Peeples graduated with a Bachelor of Arts from WT and has been a teacher for 12 years. Before she was a teacher, she worked many jobs including dog sitting and working in the field of journalism. She currently teaches at Palo Duro High School in Amarillo, where most of her students come from traumatic backgrounds and are refugees

“My students, survivors of deep and debilitating trauma, have shaped the kind of teacher I am,” Peeples said. “They have taught me to never make promises I can’t keep because so many already have learned to see the world through suspicious eyes. Palo Duro High School is a Title I school, which means that the majority of the students who attend this school live in poverty, but aside from that, it was never an excuse to give students a poor education.“

“I will always be proud to be from Palo Duro,” Tania Fuentes, junior Criminal Justice major, said. “Everyone in that school has a different story and we are all from diverse cultures and backgrounds.

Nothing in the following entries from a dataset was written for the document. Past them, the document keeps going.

-- pv_equiv track=rewrite | github.com/AlifSrSE/ProblemSolves | 236C-lcmChallenge.py | max_lcm_of_three
-- ===== SOURCE A (Python) =====
-- from math import gcd
--
-- def lcm(a, b):
--     return a * b // gcd(a, b)
--
-- def max_lcm_of_three(n):
--     if n <= 2:
--         return n
--     if n == 3:
--         return 6
--
--     result = 0
--     start = max(1, n - 10)
--
--     for i in range(n, start - 1, -1):
--         for j in range(i - 1, start - 1, -1):
--             for k in range(j - 1, start - 1, -1):
--                 l = lcm(lcm(i, j), k)
--                 if l > result:
--                     result = l
--
--     return result
-- ===== SOURCE B (Python) =====
-- def max_lcm_of_three(n):
--     # Closed form: for n >= 3 the maximum LCM of three integers <= n is
--     # n(n-1)(n-2) if n is odd, n(n-1)(n-3) if n is even and not divisible
--     # by 3, and (n-1)(n-2)(n-3) otherwise.  No loops, no gcd.
--     if n <= 2:
--         return n
--     if n % 2 == 1:
--         return n * (n - 1) * (n - 2)
--     if n % 3 != 0:
--         return n * (n - 1) * (n - 3)
--     return (n - 1) * (n - 2) * (n - 3)
-- ===== Notes on version B (the rewrite author's own statement) =====
-- stated objective: simpler
-- what changed: Replaced the triple nested loop over the last-11 window (with gcd/lcm computations) by a closed-form case split on n's parity and divisibility by 3.
import Mathlib
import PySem

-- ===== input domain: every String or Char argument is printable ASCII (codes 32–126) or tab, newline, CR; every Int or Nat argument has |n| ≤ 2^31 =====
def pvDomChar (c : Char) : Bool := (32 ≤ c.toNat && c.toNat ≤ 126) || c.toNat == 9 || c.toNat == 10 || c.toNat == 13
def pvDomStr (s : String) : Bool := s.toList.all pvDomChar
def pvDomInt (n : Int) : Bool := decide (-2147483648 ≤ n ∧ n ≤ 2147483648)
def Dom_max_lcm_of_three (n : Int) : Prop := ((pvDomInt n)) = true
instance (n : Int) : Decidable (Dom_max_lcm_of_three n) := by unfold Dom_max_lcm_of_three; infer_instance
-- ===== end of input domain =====

-- B replaces A's triple loop over the last-11 window by a closed-form case split on n (simpler); equivalence proved for all n.
-- (case split on n's parity and divisibility by 3); equivalence is proved for all n.

-- ===== PORT A =====
-- helper lcm(a, b) = a * b // gcd(a, b)  (math.gcd = Int.gcd, Python // = floordiv)
def pylcm (a b : Int) : Int := PySem.Int.floordiv (a * b) ((Int.gcd a b : Int))
-- pv_equiv track=rewrite | github.com/Altariox/Offline-voice-commands-for-Archlinux-using-Vosk | intents.py | _tokens_variants
-- ===== SOURCE A (Python) =====
-- from itertools import product
--
-- def _plural_toggle(token: str) -> set[str]:
--     if len(token) <= 2:
--         return {token}
--     if token.endswith("s"):
--         return {token, token[:-1]}
--     return {token, token + "s"}
--
-- def _tokens_variants(tokens: list[str]) -> set[str]:
--     if not tokens:
--         return set()
--     choices = [_plural_toggle(t) for t in tokens]
--     out: set[str] = set()
--     for combo in product(*choices):
--         out.add(" ".join(combo))
--     return out
-- ===== SOURCE B (Python) =====
-- def _plural_toggle(token: str) -> set[str]:
--     if len(token) <= 2:
--         return {token}
--     if token.endswith("s"):
--         return {token, token[:-1]}
--     return {token, token + "s"}
--
-- def _tokens_variants(tokens: list[str]) -> set[str]:
--     if not tokens:
--         return set()
--     acc = _plural_toggle(tokens[0])
--     for t in tokens[1:]:
--         acc = {p + " " + v for p in acc for v in _plural_toggle(t)}
--     return acc
-- ===== Notes on version B (the rewrite author's own statement) =====
-- stated objective: alternative
-- what changed: Instead of materializing the full cartesian product of variant tuples with itertools.product and joining each tuple at the end, B folds over the tokens maintaining a set of incrementally-built partial strings, extending and deduplicating it one token at a time.
import Mathlib
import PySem

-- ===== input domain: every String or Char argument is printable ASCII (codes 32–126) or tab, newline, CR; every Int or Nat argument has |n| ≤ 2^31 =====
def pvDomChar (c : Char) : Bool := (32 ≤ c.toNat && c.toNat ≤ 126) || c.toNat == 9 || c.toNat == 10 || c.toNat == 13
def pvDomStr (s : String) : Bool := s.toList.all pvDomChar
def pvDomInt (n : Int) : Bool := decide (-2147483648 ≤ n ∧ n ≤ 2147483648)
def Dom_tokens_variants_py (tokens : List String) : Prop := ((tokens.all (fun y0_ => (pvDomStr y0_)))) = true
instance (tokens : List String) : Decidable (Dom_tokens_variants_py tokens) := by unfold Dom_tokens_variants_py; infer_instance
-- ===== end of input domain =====

-- B replaces the itertools.product-of-tuples pass by a left fold that keeps a set of
-- incrementally built partial strings (objective: alternative decomposition).

-- ===== PORT A =====
-- _plural_toggle (shared helper, identical in Source A and Source B)
def pluralToggle (token : String) : PySem.Set String :=
  if PySem.Str.len token ≤ 2 then PySem.Set.ofList [token]
  else if PySem.Str.endswith token "s" then
    PySem.Set.ofList [token, PySem.Str.slice token none (some (-1))]
  else PySem.Set.ofList [token, token ++ "s"]

-- itertools.product(*choices) over lists, in itertools' lexicographic order
def prodCombos : List (List String) → List (List String)
  | [] => [[]]
  | c :: cs => c.flatMap (fun x => (prodCombos cs).map (fun combo => x :: combo))

def tokens_variants_py (tokens : List String) : List String :=
  match tokens with
  | [] => []
  | _ =>
    let choices := tokens.map pluralToggle
    ((prodCombos choices).map (fun combo => PySem.Str.join " " combo)).foldl PySem.Set.add []

-- ===== PORT B =====
def tokens_variants_py_alt (tokens : List String) : List String :=
  match tokens with
  | [] => []
  | t :: ts =>
    ts.foldl
      (fun acc u =>
        PySem.Set.ofList (acc.flatMap (fun p => (pluralToggle u).map (fun v => p ++ " " ++ v))))
      (pluralToggle t)

-- ===== PRECONDITION & SPEC =====
def Spec_tokens_variants_py (tokens : List String) (out : List String) : Prop := out = tokens_variants_py_alt tokens
instance (tokens : List String) (out : List String) : Decidable (Spec_tokens_variants_py tokens out) := by unfold Spec_tokens_variants_py; infer_instance

-- ===== CLAIM (what is proved, stated in full; the proofs are below) =====
def Claim_equal_tokens_variants_py : Prop := ∀ (tokens : List String), Dom_tokens_variants_py tokens → Spec_tokens_variants_py tokens (tokens_variants_py tokens)

-- ===== LEMMAS AND PROOFS =====

theorem update_of_subset {α : Type} [DecidableEq α] (s : PySem.Set α) (m : List α)
    (h : ∀ b ∈ m, b ∈ s) : PySem.Set.update s m = s := by
  rw [PySem.Set.update_eq_append_filter]
  have : List.filter (fun y => !s.contains y) (PySem.Set.ofList m) = [] := by
    rw [List.filter_eq_nil_iff]
    intro y hy
    have : y ∈ s := h y ((PySem.Set.mem_ofList m y).mp hy)
    simp [this]
  rw [this, List.append_nil]

theorem flatMap_congr' {α β : Type} (l : List α) (f g : α → List β)
    (h : ∀ x ∈ l, f x = g x) : l.flatMap f = l.flatMap g := by
  induction l with
  | nil => rfl
  | cons x xs ih =>
    simp only [List.flatMap_cons, h x (by simp), ih (fun y hy => h y (by simp [hy]))]

theorem ofList_flatMap_ofList {α β : Type} [DecidableEq α] [DecidableEq β]
    (xs : List α) (g : α → List β) :
    PySem.Set.ofList (xs.flatMap g) = PySem.Set.ofList ((PySem.Set.ofList xs).flatMap g) := by
  induction xs using List.reverseRecOn with
  | nil => rfl
  | append_singleton xs x ih =>
    rw [List.flatMap_append, List.flatMap_singleton, PySem.Set.ofList_append,
      PySem.Set.ofList_append_singleton]
    by_cases hx : x ∈ xs
    · rw [PySem.Set.add_of_mem ((PySem.Set.mem_ofList xs x).mpr hx), ← ih]
      apply update_of_subset
      intro b hb
      exact (PySem.Set.mem_ofList _ b).mpr (List.mem_flatMap.mpr ⟨x, hx, hb⟩)
    · have hc : (PySem.Set.ofList xs).contains x = false := by
        rw [Bool.eq_false_iff]
        intro hcon
        exact hx ((PySem.Set.mem_ofList xs x).mp ((PySem.Set.contains_iff _ x).mp hcon))
      have : (PySem.Set.ofList xs).add x = PySem.Set.ofList xs ++ [x] := by
        simp [PySem.Set.add, hx]
      rw [this, List.flatMap_append, List.flatMap_singleton, PySem.Set.ofList_append, ih]

theorem prod_append_singleton (cs : List (List String)) (c : List String) :
    prodCombos (cs ++ [c]) =
      (prodCombos cs).flatMap (fun combo => c.map (fun v => combo ++ [v])) := by
  induction cs with
  | nil =>
    simp only [List.nil_append, prodCombos, List.flatMap_cons, List.flatMap_nil,
      List.append_nil, List.map_cons, List.map_nil]
    induction c with
    | nil => rfl
    | cons x xs ihc => simp [ihc]
  | cons c' cs ih =>
    simp [List.cons_append, prodCombos, ih, List.map_flatMap, List.flatMap_assoc,
      List.flatMap_map, List.map_map, Function.comp_def]

theorem join_singleton' (s : String) : PySem.Str.join " " [s] = s := by
  simp [PySem.Str.join, PySem.Chars.join_singleton]

theorem str_join_cons_cons (sep p q : String) (rest : List String) :
    PySem.Str.join sep (p :: q :: rest) = p ++ sep ++ PySem.Str.join sep (q :: rest) := by
  simp [PySem.Str.join, PySem.Chars.join_cons_cons, ← String.append_assoc]

theorem join_snoc (l : List String) (hl : l ≠ []) (v : String) :
    PySem.Str.join " " (l ++ [v]) = PySem.Str.join " " l ++ " " ++ v := by
  match l with
  | [] => exact absurd rfl hl
  | p :: rest =>
    clear hl
    induction rest generalizing p with
    | nil => rw [List.cons_append, List.nil_append, str_join_cons_cons, join_singleton', join_singleton']
    | cons q rest ih =>
      simp only [List.cons_append]
      have ih' := ih q
      simp only [List.cons_append] at ih'
      rw [str_join_cons_cons " " p q (rest ++ [v]), ih', str_join_cons_cons " " p q rest]
      simp [String.append_assoc]

theorem mem_prod_ne_nil (c : List String) (cs : List (List String)) (combo : List String)
    (h : combo ∈ prodCombos (c :: cs)) : combo ≠ [] := by
  simp only [prodCombos, List.mem_flatMap, List.mem_map] at h
  obtain ⟨x, _, rest, _, hr⟩ := h
  exact hr ▸ (by simp)

theorem nodup_pluralToggle (t : String) : (pluralToggle t).Nodup := by
  unfold pluralToggle; split_ifs <;> exact PySem.Set.nodup_ofList _

theorem main_lemma (t : String) (ts : List String) :
    PySem.Set.ofList ((prodCombos ((t :: ts).map pluralToggle)).map (fun combo => PySem.Str.join " " combo)) =
      ts.foldl
        (fun acc u =>
          PySem.Set.ofList (acc.flatMap (fun p => (pluralToggle u).map (fun v => p ++ " " ++ v))))
        (pluralToggle t) := by
  induction ts using List.reverseRecOn with
  | nil =>
    have h1 : prodCombos [pluralToggle t] = (pluralToggle t).map (fun x => [x]) := by
      simp only [prodCombos]
      induction pluralToggle t with
      | nil => rfl
      | cons x xs ihc =>
        simp only [List.map_cons, List.map_nil] at ihc
        simp only [List.flatMap_cons, List.map_cons, List.map_nil, List.singleton_append, ihc]
    simp only [List.map_cons, List.map_nil, h1, List.map_map, Function.comp_def, List.foldl_nil]
    have h2 : (pluralToggle t).map (fun x => PySem.Str.join " " [x]) = pluralToggle t := by
      rw [List.map_congr_left (fun x _ => join_singleton' x), List.map_id']
    rw [h2]
    exact PySem.Set.ofList_eq_self_of_nodup _ (nodup_pluralToggle t)
  | append_singleton ts u ih =>
    have hmap : (t :: (ts ++ [u])).map pluralToggle
        = (t :: ts).map pluralToggle ++ [pluralToggle u] := by simp
    rw [hmap, prod_append_singleton, List.map_flatMap, List.foldl_append, List.foldl_cons,
      List.foldl_nil, ← ih]
    have h1 : (prodCombos ((t :: ts).map pluralToggle)).flatMap
          (fun combo => ((pluralToggle u).map (fun v => combo ++ [v])).map (fun combo => PySem.Str.join " " combo))
        = (prodCombos ((t :: ts).map pluralToggle)).flatMap
          (fun combo => (pluralToggle u).map (fun v => PySem.Str.join " " combo ++ " " ++ v)) := by
      apply flatMap_congr'
      intro combo hc
      rw [List.map_map]
      apply List.map_congr_left
      intro v _
      exact join_snoc combo (mem_prod_ne_nil _ _ _ (by simpa using hc)) v
    rw [h1]
    have h2 : (prodCombos ((t :: ts).map pluralToggle)).flatMap
          (fun combo => (pluralToggle u).map (fun v => PySem.Str.join " " combo ++ " " ++ v))
        = ((prodCombos ((t :: ts).map pluralToggle)).map (fun combo => PySem.Str.join " " combo)).flatMap
          (fun p => (pluralToggle u).map (fun v => p ++ " " ++ v)) := by
      rw [List.flatMap_map]
    rw [h2]
    exact ofList_flatMap_ofList _ _

-- ===== VERDICT (by name: the statement is the Claim_ definition above) =====
theorem tokens_variants_py_spec : Claim_equal_tokens_variants_py := by
  intro tokens _
  unfold Spec_tokens_variants_py tokens_variants_py tokens_variants_py_alt
  match tokens with
  | [] => rfl
  | t :: ts =>
    simp only
    rw [← PySem.Set.ofList_eq_foldl]
    exact main_lemma t ts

Fuentes was one of Shanna Peeples’ students and said she was very happy when she found out Peeples won the Teacher of the Year honor. Peeples helped her with her essays while in high school, as well as essays that Fuentes needed for college and in her college career.

“All the teachers are great and they want to help us better ourselves,” Fuentes said.

Margo Maldonado, junior Education major, said she was influenced by Peeples and hopes to one day impact students’ lives as much as Peeples impacted hers.

“As a teacher to be, I look up to her,” Maldonado said. “As a teenage mom, I hope to relate to the students I’ll be teaching, and I just pray I can be as helpful and encouraging as Mrs. Peeples. It takes a strong teacher to work in a school like PD.”

Peeples recently accepted her award at the White House and will now travel as a spokesperson for the teaching profession.